Firstly, create separate dataform.json files for each environment, such as dataform.dev.json, dataform.staging.json, and dataform.prod.json. Each file should contain the specific configurations needed for its respective environment. For instance, dataform.dev.json might specify a development dataset, while dataform.prod.json would specify a production dataset.

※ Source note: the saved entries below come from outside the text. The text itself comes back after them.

-- pv_equiv track=rewrite | github.com/multivac61/aoc | year/2021.py | simulate_sea_cucumbers
-- ===== SOURCE A (Python) =====
-- def simulate_sea_cucumbers(lines):
--     """Simulate sea cucumber movement until they stop."""
--     grid = [list(line) for line in lines]
--     height, width = len(grid), len(grid[0])
--     step = 0
--
--     while True:
--         step += 1
--         moved = False
--
--         # Move east-facing cucumbers
--         new_grid = [row[:] for row in grid]
--         for y in range(height):
--             for x in range(width):
--                 if grid[y][x] == ">" and grid[y][(x + 1) % width] == ".":
--                     new_grid[y][x] = "."
--                     new_grid[y][(x + 1) % width] = ">"
--                     moved = True
--
--         grid = new_grid
--
--         # Move south-facing cucumbers
--         new_grid = [row[:] for row in grid]
--         for y in range(height):
--             for x in range(width):
--                 if grid[y][x] == "v" and grid[(y + 1) % height][x] == ".":
--                     new_grid[y][x] = "."
--                     new_grid[(y + 1) % height][x] = "v"
--                     moved = True
--
--         grid = new_grid
--
--         if not moved:
--             return step
-- ===== SOURCE B (Python) =====
-- def _phase(cucs, occ, mv):
--     """Move every cucumber in `cucs` whose toroidal target `mv(p)` is unoccupied."""
--     new, moved = set(), False
--     for p in cucs:
--         t = mv(p)
--         if t in occ:
--             new.add(p)
--         else:
--             new.add(t)
--             moved = True
--     return new, moved
--
--
-- def simulate_sea_cucumbers(lines):
--     """Sparse-set simulation: track east/south cucumber coordinate sets (plus static
--     blockers) and move whole sets per phase; no dense grid is kept after parsing."""
--     h, w = len(lines), len(lines[0])
--     east, south, walls = set(), set(), set()
--     for y in range(h):
--         for x in range(w):
--             c = lines[y][x]
--             if c == '>':
--                 east.add((y, x))
--             elif c == 'v':
--                 south.add((y, x))
--             elif c != '.':
--                 walls.add((y, x))
--     step = 0
--     while True:
--         step += 1
--         east, m1 = _phase(east, east | south | walls, lambda p: (p[0], (p[1] + 1) % w))
--         south, m2 = _phase(south, east | south | walls, lambda p: ((p[0] + 1) % h, p[1]))
--         if not (m1 or m2):
--             return step
-- ===== Notes on version B (the rewrite author's own statement) =====
-- stated objective: alternative
-- what changed: Replaces A's dense copy-and-mutate character grid with a sparse coordinate-set representation: east/south cucumber positions plus static blockers are kept as sets, each phase builds a new position set by moving every cucumber whose toroidal target is not in the occupied set, and the grid is never materialised after parsing.
import Mathlib
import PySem
-- B replaces A's fused accumulator loop (range_start/prev_part state, formatting ranges
-- while scanning) by a cut-point algorithm: shift keys v - i, cut indices where the key
-- changes, slices of the list at those bounds; objective: alternative decomposition.

-- ===== PORT A =====
-- helper shared by both sides (same helper in both Pythons)
def split_command_prefix (pfx : String) : String × String :=
  -- sep "-" ≠ "", so Python's split never raises: split? is `some` here and getD [] is exact
  let parts := (PySem.Str.split? pfx "-").getD []
  if 2 ≤ parts.length then
    -- parts[-1]: split always yields a nonempty list, so getLastD is exact here
    (PySem.Str.join "-" (PySem.List.slice parts none (some (-1))), parts.getLastD "")
  else (pfx, "")

-- A's `for i in range(1, len(last_parts))` loop with state (ranges, range_start, prev_part);
-- `none` = the ValueError caught by A's `except`.
def aLoop (ranges : List String) (range_start prev_part : String) (rest : List String) :
    Option (List String × String × String) :=
  match rest with
  | [] => some (ranges, range_start, prev_part)
  | curr :: t =>
    match PySem.Int.ofStrBase? prev_part 16, PySem.Int.ofStrBase? curr 16 with
    | some prev_val, some curr_val =>
      if curr_val ≠ prev_val + 1 then
        aLoop (ranges ++ [if range_start = prev_part then range_start
                          else range_start ++ "-" ++ prev_part]) curr curr t
      else
        aLoop ranges range_start curr t
    | _, _ => none

def create_prefix_range_name (group : List (String × String)) : String :=
  if group = [] then "" else
  let main_parts := group.map (fun g => (split_command_prefix g.2).1)
  if main_parts.all (fun part => part = main_parts.headD "") then
    let main_part := main_parts.headD ""
    let last_parts := group.map (fun g => g.1)
    if last_parts.length = 1 then ((group.headD ("", "")).2)
    else
      match aLoop [] (last_parts.headD "") (last_parts.headD "") last_parts.tail with
      | some (ranges, range_start, prev_part) =>
        main_part ++ "-[" ++
          PySem.Str.join ", " (ranges ++ [if range_start = prev_part then range_start
                                          else range_start ++ "-" ++ prev_part]) ++ "]"
      | none => main_part ++ "-[" ++ PySem.Str.join ", " last_parts ++ "]"
  else
    PySem.Str.join ", " (group.map (fun g => g.2))

-- ===== PORT B =====
-- run[0] / run[-1]: every slice taken at the cut bounds is nonempty, so headD/getLastD are exact
def fmt_run (r : List String) : String :=
  if r.length = 1 then r.headD "" else r.headD "" ++ "-" ++ r.getLastD ""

Example dataform.dev.json:

{
  "warehouse": "bigquery",
  "defaultSchema": "dev_dataset",
  "assertionsSchema": "dev_assertions",
  "dataformCoreVersion": "1.x.x"
}

Example dataform.prod.json:

{
  "warehouse": "bigquery",
  "defaultSchema": "prod_dataset",
  "assertionsSchema": "prod_assertions",
  "dataformCoreVersion": "1.x.x"
}

To use these environment-specific configurations, you can specify which configuration file to use when running your Dataform project. This can be done via command-line arguments or environment variables. For instance, when running Dataform from the command line, you can specify the configuration file like this:

dataform run --project-dir ./path/to/project --config dataform.dev.json

For production, you would adjust the command accordingly:

dataform run --project-dir ./path/to/project --config dataform.prod.json

A more automated approach involves using a script that sets the appropriate environment variable and runs Dataform with the correct configuration file. Below is an example of a script, run_dataform.sh, which takes an environment argument (dev, staging, or prod) and runs Dataform with the corresponding configuration:

#!/bin/bash

# Set the environment variable
ENV=$1

if [ "$ENV" == "dev" ]; then
  CONFIG_FILE="dataform.dev.json"
elif [ "$ENV" == "staging" ]; then
  CONFIG_FILE="dataform.staging.json"
elif [ "$ENV" == "prod" ]; then
  CONFIG_FILE="dataform.prod.json"
else
  echo "Unknown environment: $ENV"
  exit 1
fi

# Run Dataform with the specified configuration file
dataform run --project-dir ./path/to/project --config $CONFIG_FILE

To execute the script, use the following command:

./run_dataform.sh dev

This method ensures consistent configuration management across different environments. It's also important to manage sensitive information securely, possibly using a secret management service like Google Cloud Secret Manager. Documenting the process and providing scripts for team members will facilitate smooth transitions between environments.

@ms4446 thank you! I believe it must have been user error on my part or something but seems to be working just fine now. Appreciate it!